The big farmland players are also pushing farmland and corporate farmland ownership as a way for corporations to achieve net zero carbon emission targets, and are investing heavily to quantify the emissions that can be reduced or carbon that can be captured in the soil by tweaking their industrial agricultural practices.
“Many [companies] have been coming out with targets to be carbon neutral by a certain date, and one tool to help with that is to invest in timberland and farmland,” says Martin Davies, chief executive of TIAA's Westchester Group. His company just hired a new head of sustainability to "support Westchester's response to rising investor demand for carbon neutral portfolios, providing scalable, natural solutions to counter climate change through farmland investments.”

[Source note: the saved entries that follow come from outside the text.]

lemma pvMNB_hit (pre suf : List Char) (one : Bool) (t r : Char)
    (ht : (one = true ∧ t = '1' ∧ r = '0') ∨ (one = false ∧ t = '0' ∧ r = '1')) :
    pvMNB (pre ++ t :: suf) one (pre.length + 1) = pre ++ r :: suf := by
  have hget : (pre ++ t :: suf).getD pre.length ' ' = t := by
    simp [List.getD_eq_getElem?_getD]
  have hsl1 : PySem.List.slice (pre ++ t :: suf) none (some (pre.length : Int)) = pre := by
    rw [PySem.List.slice_to_natCast]; simp
  have hsl2 : PySem.List.slice (pre ++ t :: suf) (some ((pre.length : Int) + 1)) none = suf := by
    have h : ((pre.length : Int) + 1) = ((pre.length + 1 : Nat) : Int) := by push_cast; ring
    rw [h, PySem.List.slice_from_natCast]
    simp [List.drop_append]
  rcases ht with ⟨ho, htt, hrr⟩ | ⟨ho, htt, hrr⟩ <;> subst ho htt hrr <;>
    · simp only [pvMNB, PySem.List.pyGetD_natCast, hget]
      by_cases hlen : (pre.length : Int) + 1 < ((pre ++ '1' :: suf).length : Int) ∨ (pre.length : Int) + 1 < ((pre ++ '0' :: suf).length : Int)
      all_goals simp_all

lemma pvMNB_skip_many (pre suf : List Char) (one : Bool) (t : Char) (k : Nat)
    (hk : k ≤ suf.length)
    (hsuf : ∀ c ∈ suf, (one = true → c ≠ '1') ∧ (one = false → c ≠ '0')) :
    pvMNB (pre ++ t :: suf) one (pre.length + 1 + k) = pvMNB (pre ++ t :: suf) one (pre.length + 1) := by
  induction k with
  | zero => rfl
  | succ k ih =>
    have hklt : k < suf.length := by omega
    have hidx : (pre ++ t :: suf).getD (pre.length + 1 + k) ' ' = suf[k] := by
      rw [List.getD_eq_getElem?_getD, List.getElem?_append_right (by omega)]
      have : pre.length + 1 + k - pre.length = k + 1 := by omega
      rw [this]
      simp [hklt]
    have hc := hsuf suf[k] (List.getElem_mem hklt)
    have heq : pre.length + 1 + (k + 1) = (pre.length + 1 + k) + 1 := by omega
    rw [heq, pvMNB_skip _ _ _ (by rw [hidx]; tauto) (by rw [hidx]; tauto), ih (by omega)]

lemma pvMakeNewBit_eq (pre suf : List Char) (t r : Char)
    (ht : ((pre ++ t :: suf).getD 0 ' ' = '1') ∧ t = '1' ∧ r = '0' ∨
          ((pre ++ t :: suf).getD 0 ' ' ≠ '1') ∧ t = '0' ∧ r = '1')
    (hsuf : ∀ c ∈ suf, c ≠ t) :
    pvMakeNewBit (pre ++ t :: suf) = pre ++ r :: suf := by
  unfold pvMakeNewBit
  rw [PySem.List.pyGetD_zero]
  have hlen : (pre ++ t :: suf).length = pre.length + 1 + suf.length := by simp; omega
  rcases ht with ⟨h0, htt, hrr⟩ | ⟨h0, htt, hrr⟩ <;> subst htt hrr
  · have hone : ((pre ++ '1' :: suf).getD 0 ' ' == '1') = true := by simp only [h0]; decide
    rw [hone, hlen,
        pvMNB_skip_many pre suf true '1' suf.length le_rfl
          (by intro c hc; exact ⟨fun _ => hsuf c hc, by simp⟩),
        pvMNB_hit pre suf true '1' '0' (Or.inl ⟨rfl, rfl, rfl⟩)]
  · have hone : ((pre ++ '0' :: suf).getD 0 ' ' == '1') = false := by
      simp only [beq_eq_false_iff_ne]; exact h0
    rw [hone, hlen,
        pvMNB_skip_many pre suf false '0' suf.length le_rfl
          (by intro c hc; exact ⟨by simp, fun _ => hsuf c hc⟩),
        pvMNB_hit pre suf false '0' '1' (Or.inr ⟨rfl, rfl, rfl⟩)]
-- A's in-place per-bucket sort, read at any key (sorted is idempotent, so no Nodup is needed)
theorem sort_pass_getD (ks : List Int) (inc : PySem.Dict Int (List Int)) (u : Int) :
    (ks.foldl (fun inc k => inc.modify k [] (fun l => PySem.List.sorted l (fun v => v) false)) inc).getD u []
    = if u ∈ ks then PySem.List.sorted (inc.getD u []) (fun v => v) false else inc.getD u [] := by
  induction ks generalizing inc with
  | nil => simp
  | cons k ks ih =>
    rw [List.foldl_cons, ih]
    by_cases hm : u ∈ ks
    · simp only [hm, if_true, List.mem_cons, or_true]
      by_cases hk : u = k
      · subst hk
        rw [PySem.Dict.getD_modify_self, PySem.List.sorted_sorted]
      · rw [PySem.Dict.getD_modify_of_ne _ _ _ hk]
    · simp only [hm, if_false]
      by_cases hk : u = k
      · subst hk
        simp only [List.mem_cons, true_or, if_true]
        rw [PySem.Dict.getD_modify_self]
      · simp only [List.mem_cons, hk, hm, or_self, if_false]
        rw [PySem.Dict.getD_modify_of_ne _ _ _ hk]
theorem pv_main (text : String) (k : Int)
    (hnd : ((List.range text.toList.length).map (pvRot text.toList)).Nodup) :
    PartialSuffixArray text k = PartialSuffixArray_alt text k := by
  simp only [PartialSuffixArray, PartialSuffixArray_alt]
  set cl := text.toList with hcl
  set n := cl.length with hn
  set rots := (PySem.List.pyRange 0 (n : Int)).map
      (fun i => PySem.List.slice (cl ++ cl) (some i) (some (i + (n : Int)))) with hrotsdef
  -- rots are the cyclic rotations
  have hrots : rots = (List.range n).map (pvRot cl) := by
    rw [hrotsdef, PySem.List.pyRange_zero_natCast, List.map_map]
    apply List.map_congr_left
    intro j hj
    have hjn : j < n := List.mem_range.mp hj
    simp only [Function.comp]
    have hcast : ((j : Int) + (n : Int)) = ((j + n : Nat) : Int) := by push_cast; ring
    rw [hcast, PySem.List.slice_natCast]
    have : j + n - j = n := by omega
    rw [this]
    exact pv_rot_take_drop cl j (by omega)
  have hg : ∀ j : Nat, j < n → PySem.List.pyGetD rots (j : Int) [] = pvRot cl j := by
    intro j hj
    rw [hrots, PySem.List.pyGetD_natCast, List.getD_eq_getElem _ _ (by simpa using hj)]
    simp
  have hmapg : (PySem.List.pyRange 0 (n : Int)).map (fun i => PySem.List.pyGetD rots i [])
      = (List.range n).map (pvRot cl) := by
    rw [PySem.List.pyRange_zero_natCast, List.map_map]
    apply List.map_congr_left
    intro j hj
    exact hg j (List.mem_range.mp hj)
  set order := (PySem.List.pyRange 0 (n : Int)).foldl (fun lst i => pvInsB rots i lst) [] with horder
  have hperm : order.Perm (PySem.List.pyRange 0 (n : Int)) := by
    simpa using pv_foldl_ins_perm rots (PySem.List.pyRange 0 (n : Int)) []
  have hsorted : List.Pairwise
      (fun a b => PySem.List.pyGetD rots a [] < PySem.List.pyGetD rots b []) order := by
    refine pv_foldl_ins_sorted rots _ [] (by simp) (by simp) ?_
    rw [hmapg]; exact hnd
  -- A's dict items
  have hitems : ((PySem.List.pyRange 0 (PySem.Str.len text)).foldl
      (fun d i =>
        d.insert (PySem.List.slice cl (some i) none ++ PySem.List.slice cl none (some i)) i)
      PySem.Dict.empty).items
      = (PySem.List.pyRange 0 (n : Int)).map (fun i => (PySem.List.pyGetD rots i [], i)) := by
    have hlen : PySem.Str.len text = (n : Int) := by
      simp [PySem.Str.len_eq, hcl, hn]
    rw [hlen]
    have hkeys : ((PySem.List.pyRange 0 (n : Int)).map
        (fun i => PySem.List.slice cl (some i) none ++ PySem.List.slice cl none (some i))).Nodup := by
      rw [PySem.List.pyRange_zero_natCast, List.map_map]
      have : ((fun i => PySem.List.slice cl (some i) none ++ PySem.List.slice cl none (some i)) ∘
          (fun (j : Nat) => (j : Int))) = pvRot cl := by
        funext j
        simp only [Function.comp]
        rw [PySem.List.slice_from cl (by positivity), PySem.List.slice_to cl (by positivity)]
        simp [pvRot]
      rw [this]; exact hnd
    rw [PySem.Dict.items_foldl_insert_fresh _ _ (fun i => i) _ (by simp) hkeys]
    have hemp : (PySem.Dict.empty : PySem.Dict (List Char) Int).items = [] := rfl
    rw [hemp, List.nil_append]
    rw [PySem.List.pyRange_zero_natCast, List.map_map, List.map_map]
    apply List.map_congr_left
    intro j hj
    have hjn : j < n := List.mem_range.mp hj
    simp only [Function.comp]
    rw [hg j hjn]
    congr 1
    rw [PySem.List.slice_from cl (by positivity), PySem.List.slice_to cl (by positivity)]
    simp [pvRot]
  -- A's sorted list is order, paired
  have hsortedA : PySem.List.sorted
      ((PySem.List.pyRange 0 (PySem.Str.len text)).foldl
        (fun d i =>
          d.insert (PySem.List.slice cl (some i) none ++ PySem.List.slice cl none (some i)) i)
        PySem.Dict.empty).items (fun x => x.1)
      = order.map (fun i => (PySem.List.pyGetD rots i [], i)) := by
    have hp : (order.map (fun i => (PySem.List.pyGetD rots i [], i))).Perm
        ((PySem.List.pyRange 0 (PySem.Str.len text)).foldl
          (fun d i =>
            d.insert (PySem.List.slice cl (some i) none ++ PySem.List.slice cl none (some i)) i)
          PySem.Dict.empty).items := by
      rw [hitems]
      exact hperm.map _
    have hpw : List.Pairwise
        (fun (a b : List Char × Int) => a.1 < b.1)
        (order.map (fun i => (PySem.List.pyGetD rots i [], i))) := by
      rw [List.pairwise_map]
      exact hsorted
    have hsortinst :
        @PySem.List.sorted (List Char × Int) (List Char) List.instLT (fun a b => a.decidableLT b)
          = @PySem.List.sorted (List Char × Int) (List Char) List.instLT
              (@LinearOrder.toDecidableLT (List Char) List.instLinearOrder) :=
      congrArg (fun d => @PySem.List.sorted (List Char × Int) (List Char) List.instLT d)
        (funext fun a => funext fun b => Subsingleton.elim _ _)
    rw [hsortinst]
    exact PySem.List.sorted_eq_of_perm_of_pairwise_lt _ _ (fun x => x.1) hp hpw
  rw [hsortedA]
  exact pv_final_eq order (fun i => PySem.List.pyGetD rots i []) k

All of this is closely tied to developments in the digitalising of agriculture. The digital land records and massive quantities of data that big tech companies like Microsoft and Amazon are vacuuming up from farmers' fields make it easier for the farmland companies to scour the planet for profitable farmland deals. They can also use satellite technologies and drones to monitor their farms from a distance, ensuring that those operating their farms are complying with their standards and directives.
Taken together, the advances in digital agriculture and the opportunities for carbon credits and greenwashing have the potential to make transnational, financialised farming operations more profitable, and certainly more appealing to investors.
The world's farmland, as the farmland fund managers like to repeat, is finite. So, as corporations inhabit more of it, the less there is for small farmers, indigenous peoples and rural communities. Already these people are surviving on a dwindling fraction of the world's farmlands, and still producing most of the world's food. In 2014 we estimated that small farms occupied less than a quarter of the world's farmlands.
The corporate farmland grabbers want people to think that this does not matter.
“I don’t think there’s anything especially notable about who buys farmland, if an institutional buyer buys it or a wealthy individual buys it or a neighboring farmer buys it … It’s still going to be used the same way in the following year and the returns to that asset are not influenced much at all by who happens to own it at a point in time,” says Bruce Sherrick, the director of TIAA Center for Farmland Research and board member of Leading Harvest.
But it absolutely does matter whether farmlands are in the hands of a corporation or a community of small farmers or pastoralists. Small farms have greater biodiversity and tree cover. They feed their communities with healthy foods. They generate and distribute wealth locally and fairly and build dynamic communities. They can and often do practice agroecology without fossil fuels or chemical inputs. And, as a new global study published in Nature concludes, they even produce significantly higher yields than big corporate farms. Small farms do not, however, offer much opportunity for pension fund managers and billionaire family offices to extract profits.
And that is the crux of the problem. Those who presently control the world's financial flows are not capable of supporting the food producers and food systems that can deal with the climate crisis or the many other crises afflicting food and agriculture. Our challenge is to get both farmland and money out of their hands, as fast as we can.